We conclude that investors can avoid
investment catnip by:
• remaining disciplined about adhering to
a clear definition of success: What are
you trying to achieve and why? What are
the implications/costs of failure?
• identifying and assessing the drivers of
performance: Why should it work? When
won’t it work? Is it time-period or
market-condition dependent?
1 For a concise summary of behavioural finance, see: Behavioural Finance: Understanding how the mind can help or hinder
investment success, by Byrne and Utkus, Vanguard Asset Management, 2010.
This document is directed at professional investors only as defined under the MiFID
Directive. Not for Public Distribution. It is for educational purposes only and is not a
recommendation or solicitation to buy or sell investments.
Author
Jeff Molitor, Chief
Investment
Officer, Europe
Know your goals
As Lewis Carroll wrote, “If you don’t know
where you are going, any road will take
you there”. If you don’t have a clearly
defined definition of success and guardrails
to keep you on track, any concept that offers
potentially higher returns or potentially lower
volatility may appear worthwhile. Ultimately
investors should strive to have a clear
understanding of the risk and return
characteristics that are appropriate for a
given pool of assets. In other words, what
returns do they need to achieve over a given
period and what risks are they willing, or
unwilling, to take?
Some questions you might want to ask
when considering a new type of investment
strategy include:
• Do you really understand it?
• What drives the return?
• Does it sound too good to be true?
• Why is a given strategy likely to succeed
in the future?
• Under what circumstances could it fail?
• What implicit assumptions are you making
to believe that this approach will work?
• Talented manager?
• Market inefficiency that can be exploited
(and may disappear over time)?
• Have you challenged your assumptions to
help ensure that you are not basing your
analysis on misconceptions or behavioural
biases?
• Does your organisation have the talent
and capability to implement this strategy,
either directly or by selecting and
monitoring third-party managers?
This paper offers a retrospective review
of some investment innovations that
ultimately proved to be catnip. All of these
strategies / concepts held great appeal for
very plausible reasons, but all suffered from
flaws that led to investor disappointment.

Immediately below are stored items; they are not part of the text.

-- pv_equiv track=rewrite | github.com/RahatKarim1795/tutorial_tanjil | winter semster CMPUT175/ass2.py | update_sales
-- ===== SOURCE A (Python) =====
-- def update_sales(total_sales, return_file):
--
--     returns = {}
--
--     for line in return_file[1:]:
--         split_line = line.strip().split(",")
--         transaction_id = split_line[0]
--         returns[transaction_id] = True
--
--     updated_sales = {}
--
--     for transaction_id, transaction_details in total_sales.items():
--         if transaction_id not in returns:
--             updated_sales[transaction_id] = transaction_details
--
--
--     return updated_sales
-- ===== SOURCE B (Python) =====
-- def update_sales(total_sales, return_file):
--     updated = dict(total_sales)
--     for line in return_file[1:]:
--         transaction_id = line.strip().split(",")[0]
--         updated.pop(transaction_id, None)
--     return updated
-- ===== Notes on version B (the rewrite author's own statement) =====
-- stated objective: simpler
-- what changed: B copies the sales dict and deletes each returned transaction id via pop(..., None), instead of first building a returns table and then filtering the sales into a fresh dict.
import Mathlib
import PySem

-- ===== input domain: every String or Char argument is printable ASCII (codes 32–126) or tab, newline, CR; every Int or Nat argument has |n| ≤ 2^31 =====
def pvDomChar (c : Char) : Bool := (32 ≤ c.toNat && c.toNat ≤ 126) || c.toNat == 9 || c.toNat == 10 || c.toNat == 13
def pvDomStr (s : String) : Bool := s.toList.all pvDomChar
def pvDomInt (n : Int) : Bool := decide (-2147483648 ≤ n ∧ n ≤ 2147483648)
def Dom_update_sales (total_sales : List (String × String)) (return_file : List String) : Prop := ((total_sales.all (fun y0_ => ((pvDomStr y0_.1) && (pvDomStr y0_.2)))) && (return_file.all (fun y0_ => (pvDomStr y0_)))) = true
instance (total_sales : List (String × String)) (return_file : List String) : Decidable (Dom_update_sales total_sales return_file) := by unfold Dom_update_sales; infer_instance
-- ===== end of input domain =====

-- B copies the sales dict and deletes each returned transaction id (pop with default),
-- instead of building a returns table and filtering the sales into a fresh dict: simpler decomposition, same cost.

-- line.strip().split(",")[0]; split with the nonempty separator "," always yields a
-- nonempty list, so the [0] access never raises and is exactly the head.
def pvTid (line : String) : String :=
  ((PySem.Str.split? (PySem.Str.strip line) ",").getD []).headD ""

-- ===== PORT A =====
def update_sales (total_sales : List (String × String)) (return_file : List String) : List (String × String) :=
  let returns : PySem.Dict String Bool :=
    (PySem.List.slice return_file (some 1)).foldl
      (fun d line => d.insert (pvTid line) true) PySem.Dict.empty
  let updated_sales : PySem.Dict String String :=
    total_sales.foldl
      (fun d p => if returns.contains p.1 then d else d.insert p.1 p.2) PySem.Dict.empty
  updated_sales.items

-- ===== PORT B =====
def update_sales_alt (total_sales : List (String × String)) (return_file : List String) : List (String × String) :=
  let updated : PySem.Dict String String := PySem.Dict.ofList total_sales
  let final : PySem.Dict String String :=
    (PySem.List.slice return_file (some 1)).foldl
      (fun d line =>
        -- updated.pop(transaction_id, None): remove the entry if present, else leave d unchanged
        match d.pop? (pvTid line) with
        | some (_, d') => d'
        | none => d) updated
  final.items

-- ===== PRECONDITION & SPEC =====
def Spec_update_sales (total_sales : List (String × String)) (return_file : List String) (out : List (String × String)) : Prop := out = update_sales_alt total_sales return_file
instance (total_sales : List (String × String)) (return_file : List String) (out : List (String × String)) : Decidable (Spec_update_sales total_sales return_file out) := by unfold Spec_update_sales; infer_instance

-- ===== CLAIM (what is proved, stated in full; the proofs are below) =====
def Claim_equal_update_sales : Prop := ∀ (total_sales : List (String × String)) (return_file : List String), Dom_update_sales total_sales return_file → Spec_update_sales total_sales return_file (update_sales total_sales return_file)

-- ===== LEMMAS AND PROOFS =====

-- pop with default is erase (erase is the identity when the key is absent)
theorem pv_pop_step (d : PySem.Dict String String) (k : String) :
    (match d.pop? k with | some (_, d') => d' | none => d) = d.erase k := by
  unfold PySem.Dict.pop? PySem.Dict.get?
  cases h : d.items.find? (fun p => p.1 == k) with
  | none =>
    have hid : d.items.filter (fun p => !(p.1 == k)) = d.items := by
      apply List.filter_eq_self.mpr
      intro p hp
      have := List.find?_eq_none.mp h p hp
      simpa using this
    simp only [Option.map_none]
    apply PySem.Dict.ext
    simp [PySem.Dict.erase, hid]
  | some v => simp

-- the returns table contains exactly the parsed ids
theorem pv_contains_returns (l : List String) (k : String) :
    ((l.foldl (fun d line => d.insert (pvTid line) true) (PySem.Dict.empty : PySem.Dict String Bool)).contains k)
      = decide (k ∈ l.map pvTid) := by
  have hk := PySem.Dict.keys_foldl_insert_key l pvTid (fun _ _ => true)
      (PySem.Dict.empty : PySem.Dict String Bool)
  have hmem : ((l.foldl (fun d line => d.insert (pvTid line) true)
      (PySem.Dict.empty : PySem.Dict String Bool)).contains k) = true ↔ k ∈ l.map pvTid := by
    rw [PySem.Dict.contains_iff_mem_keys, hk]
    simp [PySem.Dict.keys_empty, PySem.Set.update_nil_left, PySem.Set.mem_ofList]
  by_cases hm : k ∈ l.map pvTid
  · simp [hmem.mpr hm, hm]
  · simp only [hm, decide_false]
    rcases Bool.eq_false_or_eq_true (((l.foldl (fun d line => d.insert (pvTid line) true)
        (PySem.Dict.empty : PySem.Dict String Bool)).contains k)) with h | h
    · exact absurd (hmem.mp h) hm
    · exact h

-- a fold that skips P-keys is the fold of the filtered list
theorem pv_foldl_if_filter (P : String → Bool) (L : List (String × String)) (d : PySem.Dict String String) :
    L.foldl (fun d p => if P p.1 then d else d.insert p.1 p.2) d
      = (L.filter (fun p => !P p.1)).foldl (fun d p => d.insert p.1 p.2) d := by
  induction L generalizing d with
  | nil => rfl
  | cons p L ih =>
    by_cases h : P p.1
    · simp [h, ih]
    · simp [h, ih]

-- erasing a list of keys one by one filters the items
theorem pv_foldl_erase_items (ids : List String) (d : PySem.Dict String String) :
    (ids.foldl (fun d t => d.erase t) d).items
      = d.items.filter (fun p => !decide (p.1 ∈ ids)) := by
  induction ids generalizing d with
  | nil => simp
  | cons t ids ih =>
    simp only [List.foldl_cons, ih]
    show (d.items.filter (fun p => !(p.1 == t))).filter (fun p => !decide (p.1 ∈ ids)) = _
    rw [List.filter_filter]
    apply List.filter_congr
    intro p _
    by_cases h1 : p.1 = t <;> by_cases h2 : p.1 ∈ ids <;> simp [h1, h2]

-- overwriting the key-k entry commutes with a filter that looks only at keys
theorem pv_filter_map_replace (P : String → Bool) (k v : String) (l : List (String × String)) :
    (l.map (fun p => if p.1 == k then (k, v) else p)).filter (fun p => !P p.1)
      = (l.filter (fun p => !P p.1)).map (fun p => if p.1 == k then (k, v) else p) := by
  rw [List.filter_map]
  congr 1
  apply List.filter_congr
  intro p _
  by_cases h : p.1 = k
  · simp [Function.comp, h]
  · simp [Function.comp, h]

-- when key k is filtered out, overwriting the key-k entry is invisible
theorem pv_filter_map_replace_true (P : String → Bool) (k v : String) (hk : P k = true)
    (l : List (String × String)) :
    (l.map (fun p => if p.1 == k then (k, v) else p)).filter (fun p => !P p.1)
      = l.filter (fun p => !P p.1) := by
  rw [pv_filter_map_replace]
  have h : ∀ p ∈ l.filter (fun p => !P p.1), (if p.1 == k then (k, v) else p) = p := by
    intro p hp
    have hq := (List.mem_filter.mp hp).2
    have hne : p.1 ≠ k := by
      intro hh; rw [hh, hk] at hq; exact absurd hq (by simp)
    simp [hne]
  calc (l.filter (fun p => !P p.1)).map (fun p => if p.1 == k then (k, v) else p)
      = (l.filter (fun p => !P p.1)).map id := List.map_congr_left h
    _ = l.filter (fun p => !P p.1) := List.map_id _

-- the filter keeps every key-k entry, so searching for k is unaffected
theorem pv_any_filter (P : String → Bool) (k : String) (hk : P k = false) (l : List (String × String)) :
    (l.filter (fun p => !P p.1)).any (fun p => p.1 == k) = l.any (fun p => p.1 == k) := by
  induction l with
  | nil => rfl
  | cons p l ih =>
    by_cases h2 : P p.1
    · have hb : (p.1 == k) = false := by
        apply beq_eq_false_iff_ne.mpr
        intro hh; rw [hh, hk] at h2; exact absurd h2 (by simp)
      simp [h2, hb, ih]
    · simp [h2, ih]

-- filtering the items of an insert-fold is the insert-fold of the filtered list
theorem pv_filter_foldl_insert (P : String → Bool) (L : List (String × String)) (d : PySem.Dict String String) :
    (L.foldl (fun d p => d.insert p.1 p.2) d).items.filter (fun p => !P p.1)
      = ((L.filter (fun p => !P p.1)).foldl (fun d p => d.insert p.1 p.2)
          (PySem.Dict.mk (d.items.filter (fun p => !P p.1)))).items := by
  induction L generalizing d with
  | nil => rfl
  | cons p L ih =>
    obtain ⟨k, v⟩ := p
    by_cases hP : P k
    · have hdrop : (d.insert k v).items.filter (fun p => !P p.1) = d.items.filter (fun p => !P p.1) := by
        unfold PySem.Dict.insert
        by_cases hc : d.contains k
        · simp only [hc, if_true]
          exact pv_filter_map_replace_true P k v hP d.items
        · simp only [hc, Bool.false_eq_true, if_false]
          simp [List.filter_append, hP]
      simp only [List.foldl_cons, List.filter_cons, hP, Bool.not_true, Bool.false_eq_true, if_false, ih, hdrop]
    · have hPk : P k = false := by simpa using hP
      have hmk : PySem.Dict.mk ((d.insert k v).items.filter (fun p => !P p.1))
          = (PySem.Dict.mk (d.items.filter (fun p => !P p.1))).insert k v := by
        unfold PySem.Dict.insert
        have hcon : (PySem.Dict.mk (d.items.filter (fun p => !P p.1))).contains k = d.contains k := by
          show (d.items.filter (fun p => !P p.1)).any (fun p => p.1 == k) = d.items.any (fun p => p.1 == k)
          exact pv_any_filter P k hPk d.items
        by_cases hc : d.contains k
        · simp only [hcon, hc, if_true]
          exact congrArg PySem.Dict.mk (pv_filter_map_replace P k v d.items)
        · simp only [hcon, hc, Bool.false_eq_true, if_false]
          exact congrArg PySem.Dict.mk (by simp [List.filter_append, hPk])
      simp only [List.foldl_cons, List.filter_cons, hPk, Bool.not_false, if_true, ih, hmk]

-- ===== VERDICT (by name: the statement is the Claim_ definition above) =====
theorem update_sales_spec : Claim_equal_update_sales := by
  intro ts rf _
  unfold Spec_update_sales update_sales update_sales_alt
  dsimp only
  rw [show (fun (d : PySem.Dict String String) line =>
      match d.pop? (pvTid line) with | some (_, d') => d' | none => d)
      = fun d line => d.erase (pvTid line) from funext fun d => funext fun line => pv_pop_step d (pvTid line)]
  have hB : List.foldl (fun (d : PySem.Dict String String) t => d.erase t) (PySem.Dict.ofList ts)
        ((PySem.List.slice rf (some 1)).map pvTid)
      = List.foldl (fun d line => d.erase (pvTid line)) (PySem.Dict.ofList ts)
        (PySem.List.slice rf (some 1)) := by
    rw [List.foldl_map]
  rw [← hB]
  rw [pv_foldl_if_filter]
  have hP : (fun p : String × String =>
      !((PySem.List.slice rf (some 1)).foldl (fun d line => d.insert (pvTid line) true)
          (PySem.Dict.empty : PySem.Dict String Bool)).contains p.1)
      = (fun p : String × String => !decide (p.1 ∈ (PySem.List.slice rf (some 1)).map pvTid)) := by
    funext p
    rw [pv_contains_returns]
  rw [hP]
  rw [pv_foldl_erase_items ((PySem.List.slice rf (some 1)).map pvTid) (PySem.Dict.ofList ts)]
  exact (pv_filter_foldl_insert
      (fun k => decide (k ∈ (PySem.List.slice rf (some 1)).map pvTid)) ts PySem.Dict.empty).symm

From reading this review, readers will
hopefully have a greater ability
to differentiate between ‘investment catnip’
and a true innovation worth pursuing.
130/30
• Concept – Give a capable equity team (or
a quantitative model) the flexibility to use
its full range of capabilities in evaluating
and selecting stocks. Specifically, allow
the team to hold 30% more of the
portfolio’s assets in stocks believed to
have strong relative upside potential and
short 30% of assets believed to have
significant relative downside potential.
• Allure – This concept offered the promise
of higher returns and a more efficient
portfolio. Investors looked to gain an
additional 30% of alpha on the upside
bets and an additional 30% on the
shorts – all without gearing the portfolio.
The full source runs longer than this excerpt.